Blood has more than a biological function. It is possesses essential life giving spiritual energy, as the Torah writes, "the blood is the soul." By eating blood (albeit from a kosher animal) a person consumes that animal's life energy, and impacts himself in a spiritually negative manner. Blood belongs to the realm of foods that can serve no holy purpose when we eat them. In fact, eating blood causes a person to attach his soul to negative spiritual forces. He strengthens those negative forces in the world at large and degrades his own spiritual status. Blood can only be elevated to holiness when it is used as part of the Temple offerings (which will be renewed in the imminent Messianic Era.)

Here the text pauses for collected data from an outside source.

-- pv_equiv track=rewrite | github.com/anip-protocol/anip | studio/server/assistant_service.py | _normalized_words
-- ===== SOURCE A (Python) =====
-- def _normalized_words(text: str) -> list[str]:
--     cleaned = []
--     current = []
--     for char in text.lower():
--         if char.isalnum():
--             current.append(char)
--         else:
--             if current:
--                 cleaned.append("".join(current))
--                 current = []
--     if current:
--         cleaned.append("".join(current))
--     return cleaned
-- ===== SOURCE B (Python) =====
-- def _normalized_words(text: str) -> list[str]:
--     s = text.lower()
--     words = []
--     i, n = 0, len(s)
--     while i < n:
--         if s[i].isalnum():
--             j = i + 1
--             while j < n and s[j].isalnum():
--                 j += 1
--             words.append(s[i:j])
--             i = j
--         else:
--             i += 1
--     return words
-- ===== Notes on version B (the rewrite author's own statement) =====
-- stated objective: alternative
-- what changed: Replaces the per-character buffer/flush accumulator with a two-pointer run scan: find the end of each alphanumeric run and slice the word out directly, jumping past it, instead of appending characters to a current buffer and flushing on each separator.
import Mathlib
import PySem

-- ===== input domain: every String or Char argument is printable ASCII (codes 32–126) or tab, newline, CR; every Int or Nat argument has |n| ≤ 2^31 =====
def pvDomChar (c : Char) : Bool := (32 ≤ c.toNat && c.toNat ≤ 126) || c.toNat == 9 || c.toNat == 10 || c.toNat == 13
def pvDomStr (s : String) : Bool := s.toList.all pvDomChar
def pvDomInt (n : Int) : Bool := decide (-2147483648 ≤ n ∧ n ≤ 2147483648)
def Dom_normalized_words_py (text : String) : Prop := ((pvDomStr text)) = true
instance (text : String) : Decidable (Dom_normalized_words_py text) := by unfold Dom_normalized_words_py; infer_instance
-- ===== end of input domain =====

-- B replaces A's per-character buffer/flush accumulator with a two-pointer run scan
-- (slice out each alphanumeric run and jump past it); alternative structure, same cost.

-- ===== PORT A =====
-- one loop step of A: state = (cleaned, current)
def pvAStep (st : List String × List Char) (c : Char) : List String × List Char :=
  if PySem.Chars.isalnum c then (st.1, st.2 ++ [c])
  else if st.2 ≠ [] then (st.1 ++ [String.ofList st.2], []) else (st.1, [])

def normalized_words_py (text : String) : List String :=
  let st := (PySem.Chars.lower text.toList).foldl pvAStep ([], [])
  if st.2 ≠ [] then st.1 ++ [String.ofList st.2] else st.1

-- ===== PORT B =====
-- the while-loop of B over the remaining characters: an alnum run is sliced out
-- (takeWhile = the inner `while j < n` scan, dropWhile = the jump `i = j`)
def pvBGo (s : List Char) : List String :=
  match s with
  | [] => []
  | c :: cs =>
    if PySem.Chars.isalnum c then
      String.ofList (c :: cs.takeWhile PySem.Chars.isalnum) :: pvBGo (cs.dropWhile PySem.Chars.isalnum)
    else pvBGo cs
termination_by s.length
decreasing_by
  · simpa using Nat.lt_succ_of_le (List.length_dropWhile_le _ _)
  · simp

def normalized_words_py_alt (text : String) : List String :=
  pvBGo (PySem.Chars.lower text.toList)

-- ===== PRECONDITION & SPEC =====
def Spec_normalized_words_py (text : String) (out : List String) : Prop := out = normalized_words_py_alt text
instance (text : String) (out : List String) : Decidable (Spec_normalized_words_py text out) := by unfold Spec_normalized_words_py; infer_instance

-- ===== CLAIM (what is proved, stated in full; the proofs are below) =====
def Claim_equal_normalized_words_py : Prop := ∀ (text : String), Dom_normalized_words_py text → Spec_normalized_words_py text (normalized_words_py text)

-- ===== LEMMAS AND PROOFS =====

-- A's loop with a pending buffer `cur`, written as a structural recursion
def pvF (cur : List Char) : List Char → List String
  | [] => if cur ≠ [] then [String.ofList cur] else []
  | c :: cs =>
    if PySem.Chars.isalnum c then pvF (cur ++ [c]) cs
    else if cur ≠ [] then String.ofList cur :: pvF [] cs else pvF [] cs

-- A's foldl-plus-final-flush equals pvF, for any starting state
lemma pvA_foldl_eq (cs : List Char) : ∀ (acc : List String) (cur : List Char),
    (let st := cs.foldl pvAStep (acc, cur);
     if st.2 ≠ [] then st.1 ++ [String.ofList st.2] else st.1) = acc ++ pvF cur cs := by
  induction cs with
  | nil =>
    intro acc cur
    by_cases h : cur = [] <;> simp [pvF, h]
  | cons c cs ih =>
    intro acc cur
    by_cases halnum : PySem.Chars.isalnum c
    · simpa [pvAStep, halnum, pvF] using ih acc (cur ++ [c])
    · by_cases hcur : cur = []
      · simpa [pvAStep, halnum, hcur, pvF] using ih acc []
      · simpa [pvAStep, halnum, hcur, pvF] using ih (acc ++ [String.ofList cur]) []

-- pvF with a nonempty pending buffer finishes the current run; with an empty buffer it is pvBGo
lemma pvF_eq_pvBGo (cs : List Char) :
    (∀ cur : List Char, cur ≠ [] →
      pvF cur cs = String.ofList (cur ++ cs.takeWhile PySem.Chars.isalnum)
        :: pvBGo (cs.dropWhile PySem.Chars.isalnum)) ∧
    pvF [] cs = pvBGo cs := by
  induction cs with
  | nil =>
    refine ⟨fun cur hcur => ?_, ?_⟩ <;> simp [pvF, pvBGo, *]
  | cons c cs ih =>
    by_cases halnum : PySem.Chars.isalnum c
    · refine ⟨fun cur hcur => ?_, ?_⟩
      · simpa [pvF, halnum, List.takeWhile_cons, List.dropWhile_cons] using
          (ih.1 (cur ++ [c]) (by simp))
      · have := ih.1 [c] (by simp)
        simp only [pvF, halnum, if_true, List.nil_append] at this ⊢
        rw [this]
        simp [pvBGo, halnum]
    · refine ⟨fun cur hcur => ?_, ?_⟩
      · simp [pvF, halnum, hcur, pvBGo, ih.2]
      · simp [pvF, halnum, pvBGo, ih.2]

-- ===== VERDICT (by name: the statement is the Claim_ definition above) =====
theorem normalized_words_py_spec : Claim_equal_normalized_words_py := by
  intro text _
  unfold Spec_normalized_words_py normalized_words_py normalized_words_py_alt
  rw [pvA_foldl_eq]
  simpa using (pvF_eq_pvBGo (PySem.Chars.lower text.toList)).2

Blood also represents a person's heated excitement for materialism, just as blood is the warm substance keeping an animal alive. Often, a person's "success" is determined according to his physical gains, prestige, and power. Entire lifetimes are dedicated to the goal of corporeal success, and the drive to obtain more is never satiated, remaining as heated as ever.

The goal of spiritual salting and draining is to rid ourselves of the heated drive for materialistic gain. By rinsing away "bad blood," we attune ourselves to spiritual pursuits and everlasting divine gains. And while we drain away our corporeal aspirations, our heated energies are transferred onto spiritual achievements, never allowing ourselves to be satisfied with whatever "wealth" we have already amassed.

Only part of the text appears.